The body of a baby goat and its severed head were found near the side of a road in Islip Terrace on Monday and police said they believe the incident may have ties to the syncretic religion Santeria, whose rituals include animal sacrifices.

Officials said the discovery was made near the side of Spur Drive North between Manhattan Boulevard and East Farmingdale Street at 2:20 p.m.

The headless body was found inside a brown bag, while the goat’s decapitated head was found a few feet away, according to the Suffolk County Society for the Prevention of Cruelty to Animals.

A police spokesman said the case was being treated as an animal cruelty investigation.

Both police and the SPCA are investigating the incident, which the SPCA characterized as “a gruesome find.”

Suffolk SPCA Chief Roy Gross said “other animal parts” also were found inside the bag — though he declined to say what type of animal those parts came from, citing the ongoing investigation.
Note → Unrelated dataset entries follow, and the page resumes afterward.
-- pv_equiv track=rewrite | github.com/trizist/agent-tool-templates | tools/global/make_time_series_predictions/custom_model/validate_and_fix.py | fix_columns_cases
-- ===== SOURCE A (Python) =====
-- def fix_columns_cases(cols_to_fix, cols_to_return):
--     if isinstance(cols_to_fix, str):
--         cols_to_fix = [cols_to_fix]
--     if isinstance(cols_to_return, str):
--         cols_to_return = [cols_to_return]
--     cols_to_fix = [col.lower() for col in cols_to_fix]
--     cols_to_return = {col.lower(): col for col in cols_to_return}
--     columns = []
--     for col in cols_to_fix:
--         if fixed_col := cols_to_return.get(col):
--             columns.append(fixed_col)
--     return columns
-- ===== SOURCE B (Python) =====
-- def fix_columns_cases(cols_to_fix, cols_to_return):
--     if isinstance(cols_to_fix, str):
--         cols_to_fix = [cols_to_fix]
--     if isinstance(cols_to_return, str):
--         cols_to_return = [cols_to_return]
--     targets = [c.lower() for c in cols_to_fix]
--     # Stamp each available column into every slot whose target matches it;
--     # later columns overwrite earlier ones (last duplicate wins).
--     slots = [None] * len(targets)
--     for col in cols_to_return:
--         low = col.lower()
--         for i, t in enumerate(targets):
--             if t == low:
--                 slots[i] = col
--     return [s for s in slots if s]
-- ===== Notes on version B (the rewrite author's own statement) =====
-- stated objective: alternative
-- what changed: Inverts the traversal: instead of a lowercase->original dict looked up per requested column, B allocates one slot per requested column and makes a single outer pass over cols_to_return, stamping each column into every slot whose lowered target matches (later columns overwrite, so the last duplicate wins), then collects the truthy slots in order.
import Mathlib
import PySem

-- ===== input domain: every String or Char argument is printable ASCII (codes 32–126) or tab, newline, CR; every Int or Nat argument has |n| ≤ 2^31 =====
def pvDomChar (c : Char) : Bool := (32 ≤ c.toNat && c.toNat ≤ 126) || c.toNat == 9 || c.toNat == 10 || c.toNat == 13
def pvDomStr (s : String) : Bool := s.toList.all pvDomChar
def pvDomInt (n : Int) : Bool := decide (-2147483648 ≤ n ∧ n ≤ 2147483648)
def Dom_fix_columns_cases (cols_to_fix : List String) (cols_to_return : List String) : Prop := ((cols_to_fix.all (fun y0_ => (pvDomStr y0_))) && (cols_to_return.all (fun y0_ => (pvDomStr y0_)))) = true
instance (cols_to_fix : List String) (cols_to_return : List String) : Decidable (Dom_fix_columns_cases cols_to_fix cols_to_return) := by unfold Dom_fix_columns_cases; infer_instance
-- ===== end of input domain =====

-- B inverts the traversal: one outer pass over cols_to_return stamps each column into a
-- per-target slot array (later matches overwrite), then the truthy slots are collected;
-- alternative decomposition, not faster.
-- ===== PORT A =====
-- Under the List String signature the isinstance(str) branches never fire, so they are omitted.
def fix_columns_cases (cols_to_fix : List String) (cols_to_return : List String) : List String :=
  let fixed := cols_to_fix.map PySem.Str.lower
  let d := cols_to_return.foldl (fun d c => d.insert (PySem.Str.lower c) c) (PySem.Dict.empty : PySem.Dict String String)
  fixed.foldl (fun columns col =>
    match d.get? col with
    | some fixed_col => if fixed_col ≠ "" then columns ++ [fixed_col] else columns
    | none => columns) []

-- ===== PORT B =====
def fix_columns_cases_alt (cols_to_fix : List String) (cols_to_return : List String) : List String :=
  let targets := cols_to_fix.map PySem.Str.lower
  let slots := cols_to_return.foldl
    (fun slots col =>
      let low := PySem.Str.lower col
      (slots.zip targets).map (fun p => if p.2 == low then some col else p.1))
    (targets.map (fun _ => (none : Option String)))
  slots.foldl (fun acc s =>
    match s with
    | some v => if v ≠ "" then acc ++ [v] else acc
    | none => acc) []

-- ===== PRECONDITION & SPEC =====
def Spec_fix_columns_cases (cols_to_fix : List String) (cols_to_return : List String) (out : List String) : Prop := out = fix_columns_cases_alt cols_to_fix cols_to_return
instance (cols_to_fix : List String) (cols_to_return : List String) (out : List String) : Decidable (Spec_fix_columns_cases cols_to_fix cols_to_return out) := by unfold Spec_fix_columns_cases; infer_instance

-- ===== CLAIM =====
def Claim_equal_fix_columns_cases : Prop := ∀ (cols_to_fix : List String) (cols_to_return : List String), Dom_fix_columns_cases cols_to_fix cols_to_return → Spec_fix_columns_cases cols_to_fix cols_to_return (fix_columns_cases cols_to_fix cols_to_return)

-- ===== LEMMAS AND PROOFS =====

-- zipping a mapped list with its source pairs each element with its image
theorem zip_map_self {α β : Type} (l : List α) (f : α → β) :
    (l.map f).zip l = l.map (fun x => (f x, x)) := by
  induction l with
  | nil => rfl
  | cons a l ih => simp [ih]

-- the slot array stays a pointwise map of the targets throughout the fold
theorem slots_fold (r : List String) (targets : List String) (g : String → Option String) :
    r.foldl
      (fun slots col =>
        let low := PySem.Str.lower col
        (slots.zip targets).map (fun p => if p.2 == low then some col else p.1))
      (targets.map g)
    = targets.map (fun t =>
        r.foldl (fun acc c => if t == PySem.Str.lower c then some c else acc) (g t)) := by
  induction r generalizing g with
  | nil => rfl
  | cons c r ih =>
      simp only [List.foldl_cons, zip_map_self, List.map_map]
      exact ih (fun t => if t == PySem.Str.lower c then some c else g t)

-- A's dict lookup computes the last match over the build list
theorem get?_foldl_insert_lower (r : List String) (d0 : PySem.Dict String String) (k : String) :
    (r.foldl (fun d c => d.insert (PySem.Str.lower c) c) d0).get? k
      = r.foldl (fun acc c => if k == PySem.Str.lower c then some c else acc) (d0.get? k) := by
  induction r generalizing d0 with
  | nil => rfl
  | cons c r ih =>
      simp only [List.foldl_cons, ih]
      congr 1
      rw [PySem.Dict.get?_insert]
      by_cases h : PySem.Str.lower c = k
      · simp [h]
      · simp [Ne.symm h]

-- ===== VERDICT =====
theorem fix_columns_cases_spec : Claim_equal_fix_columns_cases := by
  intro f r _
  unfold Spec_fix_columns_cases
  simp only [fix_columns_cases, fix_columns_cases_alt]
  rw [slots_fold r (f.map PySem.Str.lower) (fun _ => (none : Option String))]
  simp only [List.foldl_map]
  congr 1
  funext columns t
  rw [get?_foldl_insert_lower, PySem.Dict.get?_empty]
He said the goat was not one that was kidnapped from Kings Park during the summer. In that case, two goats were taken — and one, just nine months old, was found strangled with a belt.

The other is still missing.

“It’s the first thing that went through my mind,” Gross said. “Is it the same goat? But the description doesn’t match.”

Gross said the case could involve Santeria. “It is possible,” he said. But Gross said that still doesn’t answer why the carcass was “tossed by the side of the road” — and, he said, it remains possible the case is not related to Santeria and may be an animal cruelty case.

American animal rights activists have long taken issue with the practice of Santeria.

The phrase roughly means “The Way of the Saints,” according to scholarly accounts, and originated amongst the Yoruba tribe in an area that later became Nigeria.

Opponents who claimed animal cruelty amongst the sacrifice rituals associated with Santeria even took the issue to the U.S. Supreme Court in 1992.

And, in the decision of the Church of Lukumi Babalu Aye v. City of Hialeah the court ruled on June 11, 1993, that animal cruelty laws targeted specifically at such religious practices were unconstitutional.

But, as Gross said: “No matter what, you can’t dump animals out on the side of the road . . . If it was humanely killed, why is it out on the side of the road? We have no idea how it got there . . . I’m not going to dismiss that it could be an animal cruelty case.”